- **Instructions to follow**
Go through the records below and return each line that has "range" in it.

++++ Records for this task ++++

-- pv_equiv track=rewrite | github.com/ivandemidov04/ak-lab-3 | translator.py | work_with_labels
-- ===== SOURCE A (Python) =====
-- def work_with_labels(instr, data):
--     res_instr, res_data = [], []
--     label_instr, label_data = {}, {}
--
--     cnt = 0
--     for i in range(1, len(instr)):
--         line = instr[i]
--         if ":" in line:
--             index = line.index(':')
--             label = line[0:index]
--             label_instr[label] = cnt
--         else:
--             res_instr.append(line)
--             cnt += 1
--
--     tmp_data = []
--     for i in range(1, len(data)):
--         line = data[i]
--         if ":" in line:
--             tmp_data.append(line)
--             continue
--
--         if line.isnumeric():
--             tmp_data.append(line)
--         else:
--             for j in range(1, len(line)-1):
--                 letter = line[j]
--                 tmp_data.append('\'' + letter + '\'')
--             tmp_data.append('\0')
--     data = tmp_data
--
--     cnt = 0
--     for i in range(len(data)):
--         line = data[i]
--         if ":" in line:
--             index = line.index(':')
--             label = line[0:index]
--             label_data[label] = cnt
--         else:
--             res_data.append(line)
--             cnt += 1
--
--     return res_instr, res_data, label_instr, label_data
-- ===== SOURCE B (Python) =====
-- def work_with_labels(instr, data):
--     def scan(lines, expand):
--         res, labels, cnt = [], {}, 0
--         for line in lines[1:]:
--             for tok in expand(line):
--                 if ':' in tok:
--                     labels[tok[:tok.index(':')]] = cnt
--                 else:
--                     res.append(tok)
--                     cnt += 1
--         return res, labels
--
--     def expand_data(line):
--         if ':' in line or line.isnumeric():
--             return [line]
--         return ["'" + c + "'" for c in line[1:-1]] + ['\0']
--
--     res_instr, label_instr = scan(instr, lambda line: [line])
--     res_data, label_data = scan(data, expand_data)
--     return res_instr, res_data, label_instr, label_data
-- ===== Notes on version B (the rewrite author's own statement) =====
-- stated objective: simpler
-- what changed: B drops A's intermediate tmp_data and third pass: one loop over data[1:] expands each line and classifies every emitted token on the spot via a single label-or-append helper that the instr pass shares.
import Mathlib
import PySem

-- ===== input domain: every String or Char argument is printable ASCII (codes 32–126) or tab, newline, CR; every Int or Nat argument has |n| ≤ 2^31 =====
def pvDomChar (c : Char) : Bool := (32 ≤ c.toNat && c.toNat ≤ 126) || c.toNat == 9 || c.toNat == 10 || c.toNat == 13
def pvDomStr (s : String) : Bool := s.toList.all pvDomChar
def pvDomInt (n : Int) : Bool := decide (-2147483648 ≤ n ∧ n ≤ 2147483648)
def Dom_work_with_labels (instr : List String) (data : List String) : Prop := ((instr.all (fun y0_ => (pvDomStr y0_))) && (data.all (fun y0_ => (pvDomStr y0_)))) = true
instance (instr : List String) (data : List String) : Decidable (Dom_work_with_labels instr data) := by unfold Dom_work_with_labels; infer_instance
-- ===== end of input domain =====

-- B fuses A's data-expansion pass and its label-offset pass into one loop over data[1:]
-- (no tmp_data), sharing one token classifier with the instr pass; objective: simpler, same cost.
-- `line.isnumeric()` is ported as PySem.Str.strIsdigit, which is exact on the ASCII domain Dom.

-- ===== PORT A =====
def work_with_labels (instr : List String) (data : List String) :
    List String × List String × (List (String × Int)) × (List (String × Int)) :=
  -- first loop: for i in range(1, len(instr))
  let s1 := (PySem.List.slice instr (some 1) none).foldl
    (fun st line =>
      if PySem.Str.isIn ":" line then
        -- index = line.index(':'); label = line[0:index]; label_instr[label] = cnt
        (st.1, st.2.1.insert (PySem.Str.slice line (some 0) (some (PySem.Str.find line ":"))) st.2.2, st.2.2)
      else (st.1 ++ [line], st.2.1, st.2.2 + 1))
    ([], PySem.Dict.empty, 0)
  -- second loop: build tmp_data
  let tmp := (PySem.List.slice data (some 1) none).foldl
    (fun acc line =>
      if PySem.Str.isIn ":" line then acc ++ [line]
      else if PySem.Str.strIsdigit line then acc ++ [line]
      else
        -- for j in range(1, len(line)-1): tmp_data.append("'" + line[j] + "'"); then append '\0'
        (((line.toList.drop 1).dropLast).foldl
          (fun a c => a ++ [String.ofList ['\'', c, '\'']]) acc) ++ ["\x00"])
    []
  -- third loop over tmp_data
  let s3 := tmp.foldl
    (fun st line =>
      if PySem.Str.isIn ":" line then
        -- index = line.index(':'); label = line[0:index]; label_data[label] = cnt
        (st.1, st.2.1.insert (PySem.Str.slice line (some 0) (some (PySem.Str.find line ":"))) st.2.2, st.2.2)
      else (st.1 ++ [line], st.2.1, st.2.2 + 1))
    ([], PySem.Dict.empty, 0)
  (s1.1, s3.1, s1.2.1.items, s3.2.1.items)

-- ===== PORT B =====
-- the shared per-token classifier of Source B
def pvEmit (st : List String × PySem.Dict String Int × Int) (tok : String) :
    List String × PySem.Dict String Int × Int :=
  if PySem.Str.isIn ":" tok then
    (st.1, st.2.1.insert (PySem.Str.slice tok (some 0) (some (PySem.Str.find tok ":"))) st.2.2, st.2.2)
  else
    (st.1 ++ [tok], st.2.1, st.2.2 + 1)

def pvScan (lines : List String) (expand : String → List String) :
    List String × PySem.Dict String Int :=
  let st := (PySem.List.slice lines (some 1) none).foldl
    (fun st line => (expand line).foldl pvEmit st) ([], PySem.Dict.empty, 0)
  (st.1, st.2.1)

def pvExpandData (line : String) : List String :=
  if PySem.Str.isIn ":" line || PySem.Str.strIsdigit line then [line]
  else ((line.toList.drop 1).dropLast).map (fun c => String.ofList ['\'', c, '\'']) ++ ["\x00"]

def work_with_labels_alt (instr : List String) (data : List String) :
    List String × List String × (List (String × Int)) × (List (String × Int)) :=
  let i := pvScan instr (fun line => [line])
  let d := pvScan data pvExpandData
  (i.1, d.1, i.2.items, d.2.items)

-- ===== PRECONDITION & SPEC =====
def Spec_work_with_labels (instr : List String) (data : List String) (out : List String × List String × (List (String × Int)) × (List (String × Int))) : Prop := out = work_with_labels_alt instr data
instance (instr : List String) (data : List String) (out : List String × List String × (List (String × Int)) × (List (String × Int))) : Decidable (Spec_work_with_labels instr data out) := by unfold Spec_work_with_labels; infer_instance

-- ===== CLAIM (what is proved, stated in full; the proofs are below) =====
def Claim_equal_work_with_labels : Prop := ∀ (instr : List String) (data : List String), Dom_work_with_labels instr data → Spec_work_with_labels instr data (work_with_labels instr data)

-- ===== LEMMAS AND PROOFS =====

-- A's second loop builds exactly the flatMap of B's expansion
theorem tmp_eq_flatMap (xs : List String) (acc : List String) :
    xs.foldl
      (fun acc line =>
        if PySem.Str.isIn ":" line then acc ++ [line]
        else if PySem.Str.strIsdigit line then acc ++ [line]
        else
          (((line.toList.drop 1).dropLast).foldl
            (fun a c => a ++ [String.ofList ['\'', c, '\'']]) acc) ++ ["\x00"])
      acc = acc ++ xs.flatMap pvExpandData := by
  induction xs generalizing acc with
  | nil => simp
  | cons x xs ih =>
    rw [List.foldl_cons, ih, List.flatMap_cons, ← List.append_assoc]
    congr 1
    rw [PySem.List.foldl_append_singleton_eq_map]
    unfold pvExpandData
    by_cases h1 : PySem.Chars.isIn [':'] x.toList
    · simp [h1]
    · by_cases h2 : PySem.Chars.strIsdigit x.toList <;> simp [h1, h2]

-- ===== VERDICT (by name: the statement is the Claim_ definition above) =====
theorem work_with_labels_spec : Claim_equal_work_with_labels := by
  intro instr data _
  show work_with_labels instr data = work_with_labels_alt instr data
  simp only [work_with_labels, work_with_labels_alt, pvScan, tmp_eq_flatMap,
    List.nil_append, List.foldl_flatMap]
  rfl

++++

- **Solved exercise**
--     for i in range(1, len(instr)):
--     for i in range(1, len(data)):
--             for j in range(1, len(line)-1):
--     for i in range(len(data)):
  -- first loop: for i in range(1, len(instr))
        -- for j in range(1, len(line)-1): tmp_data.append("'" + line[j] + "'"); then append '\0'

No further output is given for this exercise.